INFORMATION:
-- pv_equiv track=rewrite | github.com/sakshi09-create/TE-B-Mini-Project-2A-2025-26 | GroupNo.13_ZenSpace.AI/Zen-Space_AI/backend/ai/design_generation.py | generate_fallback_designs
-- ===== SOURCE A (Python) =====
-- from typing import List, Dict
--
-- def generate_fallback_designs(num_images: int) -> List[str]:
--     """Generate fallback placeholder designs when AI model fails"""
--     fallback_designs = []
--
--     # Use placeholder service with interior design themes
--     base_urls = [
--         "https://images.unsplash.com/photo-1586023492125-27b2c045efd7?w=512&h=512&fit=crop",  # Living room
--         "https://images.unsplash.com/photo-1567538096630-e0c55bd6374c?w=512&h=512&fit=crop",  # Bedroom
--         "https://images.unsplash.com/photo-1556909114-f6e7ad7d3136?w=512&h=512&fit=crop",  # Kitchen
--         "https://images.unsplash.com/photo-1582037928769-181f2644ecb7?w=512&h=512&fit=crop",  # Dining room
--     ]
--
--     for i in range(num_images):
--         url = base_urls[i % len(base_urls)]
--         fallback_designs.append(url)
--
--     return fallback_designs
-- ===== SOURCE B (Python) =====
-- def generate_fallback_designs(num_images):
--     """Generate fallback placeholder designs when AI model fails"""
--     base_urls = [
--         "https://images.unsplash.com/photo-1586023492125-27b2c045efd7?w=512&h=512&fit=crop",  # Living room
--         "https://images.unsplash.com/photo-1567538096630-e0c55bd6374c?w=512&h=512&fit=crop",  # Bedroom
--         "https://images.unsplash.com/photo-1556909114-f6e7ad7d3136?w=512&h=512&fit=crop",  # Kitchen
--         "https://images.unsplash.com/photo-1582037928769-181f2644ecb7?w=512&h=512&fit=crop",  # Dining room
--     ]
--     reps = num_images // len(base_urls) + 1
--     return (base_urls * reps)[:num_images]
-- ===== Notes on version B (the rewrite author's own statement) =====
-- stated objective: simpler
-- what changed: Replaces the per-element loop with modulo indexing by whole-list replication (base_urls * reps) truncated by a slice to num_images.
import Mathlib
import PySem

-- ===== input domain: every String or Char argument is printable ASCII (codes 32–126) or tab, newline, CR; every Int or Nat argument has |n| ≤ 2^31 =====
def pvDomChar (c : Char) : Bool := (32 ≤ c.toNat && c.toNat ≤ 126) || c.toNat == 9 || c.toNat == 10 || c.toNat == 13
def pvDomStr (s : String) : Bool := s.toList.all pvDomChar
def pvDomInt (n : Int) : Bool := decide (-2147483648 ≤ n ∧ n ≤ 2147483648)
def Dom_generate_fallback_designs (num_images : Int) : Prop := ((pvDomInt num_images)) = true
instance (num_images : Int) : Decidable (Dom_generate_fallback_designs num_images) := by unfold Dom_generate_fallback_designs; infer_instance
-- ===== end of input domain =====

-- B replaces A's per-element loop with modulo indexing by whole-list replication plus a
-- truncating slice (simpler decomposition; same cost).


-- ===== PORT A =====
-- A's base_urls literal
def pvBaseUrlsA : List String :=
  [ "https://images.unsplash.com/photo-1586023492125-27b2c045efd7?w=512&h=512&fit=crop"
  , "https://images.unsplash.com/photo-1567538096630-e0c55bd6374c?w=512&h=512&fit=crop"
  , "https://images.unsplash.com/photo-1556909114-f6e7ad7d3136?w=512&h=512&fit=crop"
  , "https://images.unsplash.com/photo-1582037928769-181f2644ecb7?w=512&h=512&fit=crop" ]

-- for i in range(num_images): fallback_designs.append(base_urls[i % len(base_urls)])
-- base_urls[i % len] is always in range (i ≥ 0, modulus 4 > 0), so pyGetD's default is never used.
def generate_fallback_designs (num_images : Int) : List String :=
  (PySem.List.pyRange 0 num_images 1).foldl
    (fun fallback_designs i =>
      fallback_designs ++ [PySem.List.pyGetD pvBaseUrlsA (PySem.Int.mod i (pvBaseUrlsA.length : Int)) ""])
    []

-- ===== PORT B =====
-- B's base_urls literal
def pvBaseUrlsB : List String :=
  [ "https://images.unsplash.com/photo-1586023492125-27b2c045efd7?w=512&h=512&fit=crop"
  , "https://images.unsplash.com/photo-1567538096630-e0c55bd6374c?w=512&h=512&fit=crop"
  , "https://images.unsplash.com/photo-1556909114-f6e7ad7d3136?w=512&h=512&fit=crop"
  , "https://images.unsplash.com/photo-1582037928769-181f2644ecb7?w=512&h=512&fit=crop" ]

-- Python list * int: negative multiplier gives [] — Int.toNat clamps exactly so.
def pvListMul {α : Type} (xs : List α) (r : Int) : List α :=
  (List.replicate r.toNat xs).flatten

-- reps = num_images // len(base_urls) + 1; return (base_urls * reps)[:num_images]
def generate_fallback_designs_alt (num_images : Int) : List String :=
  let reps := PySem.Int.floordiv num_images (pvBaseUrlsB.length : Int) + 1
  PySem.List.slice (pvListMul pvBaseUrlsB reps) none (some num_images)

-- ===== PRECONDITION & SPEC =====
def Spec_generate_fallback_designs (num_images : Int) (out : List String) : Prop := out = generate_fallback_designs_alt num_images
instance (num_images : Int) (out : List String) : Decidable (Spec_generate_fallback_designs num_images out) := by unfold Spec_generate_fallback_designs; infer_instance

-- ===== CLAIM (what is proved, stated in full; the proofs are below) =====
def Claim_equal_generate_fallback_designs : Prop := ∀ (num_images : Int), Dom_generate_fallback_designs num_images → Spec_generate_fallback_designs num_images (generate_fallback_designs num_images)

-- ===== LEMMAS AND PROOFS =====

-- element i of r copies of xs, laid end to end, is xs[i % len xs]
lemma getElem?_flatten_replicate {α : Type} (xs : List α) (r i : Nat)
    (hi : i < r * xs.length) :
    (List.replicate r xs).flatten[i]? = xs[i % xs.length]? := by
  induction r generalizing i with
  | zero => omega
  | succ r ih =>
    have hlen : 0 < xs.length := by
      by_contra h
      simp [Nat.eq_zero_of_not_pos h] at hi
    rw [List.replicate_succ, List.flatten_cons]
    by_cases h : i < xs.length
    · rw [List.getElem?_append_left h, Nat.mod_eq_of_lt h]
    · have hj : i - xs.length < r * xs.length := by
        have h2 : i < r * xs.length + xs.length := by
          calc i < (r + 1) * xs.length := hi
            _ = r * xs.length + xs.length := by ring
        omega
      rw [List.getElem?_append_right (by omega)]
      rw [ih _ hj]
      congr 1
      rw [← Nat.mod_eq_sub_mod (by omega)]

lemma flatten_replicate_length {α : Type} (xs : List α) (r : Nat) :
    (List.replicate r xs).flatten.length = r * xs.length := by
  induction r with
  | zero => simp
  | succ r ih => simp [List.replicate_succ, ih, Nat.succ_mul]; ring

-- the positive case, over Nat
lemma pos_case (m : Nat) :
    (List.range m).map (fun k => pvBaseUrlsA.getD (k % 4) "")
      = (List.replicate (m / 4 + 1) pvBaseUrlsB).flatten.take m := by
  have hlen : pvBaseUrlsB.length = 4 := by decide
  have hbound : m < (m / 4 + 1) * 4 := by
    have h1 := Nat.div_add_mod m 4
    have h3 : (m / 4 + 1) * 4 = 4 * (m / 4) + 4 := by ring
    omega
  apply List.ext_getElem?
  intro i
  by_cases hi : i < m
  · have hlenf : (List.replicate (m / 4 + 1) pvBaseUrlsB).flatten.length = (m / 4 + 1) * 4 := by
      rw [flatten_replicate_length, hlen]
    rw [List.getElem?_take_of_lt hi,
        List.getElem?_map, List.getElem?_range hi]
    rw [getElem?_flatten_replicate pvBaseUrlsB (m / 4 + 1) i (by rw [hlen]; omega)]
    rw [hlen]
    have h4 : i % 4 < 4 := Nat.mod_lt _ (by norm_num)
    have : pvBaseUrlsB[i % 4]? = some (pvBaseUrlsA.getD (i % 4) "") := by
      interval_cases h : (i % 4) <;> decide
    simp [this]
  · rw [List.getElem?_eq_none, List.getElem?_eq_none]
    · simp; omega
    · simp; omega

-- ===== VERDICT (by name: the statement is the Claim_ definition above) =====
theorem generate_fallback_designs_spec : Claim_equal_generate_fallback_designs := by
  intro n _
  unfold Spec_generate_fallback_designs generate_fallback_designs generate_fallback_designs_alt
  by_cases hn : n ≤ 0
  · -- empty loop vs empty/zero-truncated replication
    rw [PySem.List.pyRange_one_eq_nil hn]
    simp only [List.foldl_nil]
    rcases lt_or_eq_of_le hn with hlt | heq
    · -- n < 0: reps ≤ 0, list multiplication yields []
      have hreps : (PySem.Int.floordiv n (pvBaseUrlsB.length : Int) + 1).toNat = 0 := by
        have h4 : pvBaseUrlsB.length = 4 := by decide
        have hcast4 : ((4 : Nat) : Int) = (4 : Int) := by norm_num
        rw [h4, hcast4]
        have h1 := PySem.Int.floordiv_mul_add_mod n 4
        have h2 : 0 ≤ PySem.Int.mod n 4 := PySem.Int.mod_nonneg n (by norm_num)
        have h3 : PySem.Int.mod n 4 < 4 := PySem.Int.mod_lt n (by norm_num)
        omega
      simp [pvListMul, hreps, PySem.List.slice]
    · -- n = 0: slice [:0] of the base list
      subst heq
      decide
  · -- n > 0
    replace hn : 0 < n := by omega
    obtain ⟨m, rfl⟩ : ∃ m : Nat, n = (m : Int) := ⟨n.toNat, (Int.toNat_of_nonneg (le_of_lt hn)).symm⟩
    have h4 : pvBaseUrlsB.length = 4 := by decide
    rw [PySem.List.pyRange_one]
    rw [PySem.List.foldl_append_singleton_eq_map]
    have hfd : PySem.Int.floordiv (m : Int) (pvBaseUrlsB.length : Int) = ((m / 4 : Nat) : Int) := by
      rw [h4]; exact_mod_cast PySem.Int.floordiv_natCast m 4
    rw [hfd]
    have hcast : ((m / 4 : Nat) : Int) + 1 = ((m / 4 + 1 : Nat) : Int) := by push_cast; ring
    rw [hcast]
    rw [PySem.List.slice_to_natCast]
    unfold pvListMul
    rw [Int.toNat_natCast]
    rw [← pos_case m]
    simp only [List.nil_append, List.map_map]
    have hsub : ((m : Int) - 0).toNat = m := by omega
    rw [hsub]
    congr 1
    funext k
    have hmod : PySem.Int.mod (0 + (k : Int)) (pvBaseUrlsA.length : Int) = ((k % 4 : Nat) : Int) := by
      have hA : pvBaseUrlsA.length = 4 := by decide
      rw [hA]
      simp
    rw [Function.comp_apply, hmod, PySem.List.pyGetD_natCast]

WORK TASK:
The exact lines of the material above starting at the one that contains "unfold Spec_generate_fallback_designs generate_fallback_designs" and ending at the one that contains "replace hn : 0 < n := by omega" are what to retype; leave out everything else.

THE ANSWER:
  unfold Spec_generate_fallback_designs generate_fallback_designs generate_fallback_designs_alt
  by_cases hn : n ≤ 0
  · -- empty loop vs empty/zero-truncated replication
    rw [PySem.List.pyRange_one_eq_nil hn]
    simp only [List.foldl_nil]
    rcases lt_or_eq_of_le hn with hlt | heq
    · -- n < 0: reps ≤ 0, list multiplication yields []
      have hreps : (PySem.Int.floordiv n (pvBaseUrlsB.length : Int) + 1).toNat = 0 := by
        have h4 : pvBaseUrlsB.length = 4 := by decide
        have hcast4 : ((4 : Nat) : Int) = (4 : Int) := by norm_num
        rw [h4, hcast4]
        have h1 := PySem.Int.floordiv_mul_add_mod n 4
        have h2 : 0 ≤ PySem.Int.mod n 4 := PySem.Int.mod_nonneg n (by norm_num)
        have h3 : PySem.Int.mod n 4 < 4 := PySem.Int.mod_lt n (by norm_num)
        omega
      simp [pvListMul, hreps, PySem.List.slice]
    · -- n = 0: slice [:0] of the base list
      subst heq
      decide
  · -- n > 0
    replace hn : 0 < n := by omega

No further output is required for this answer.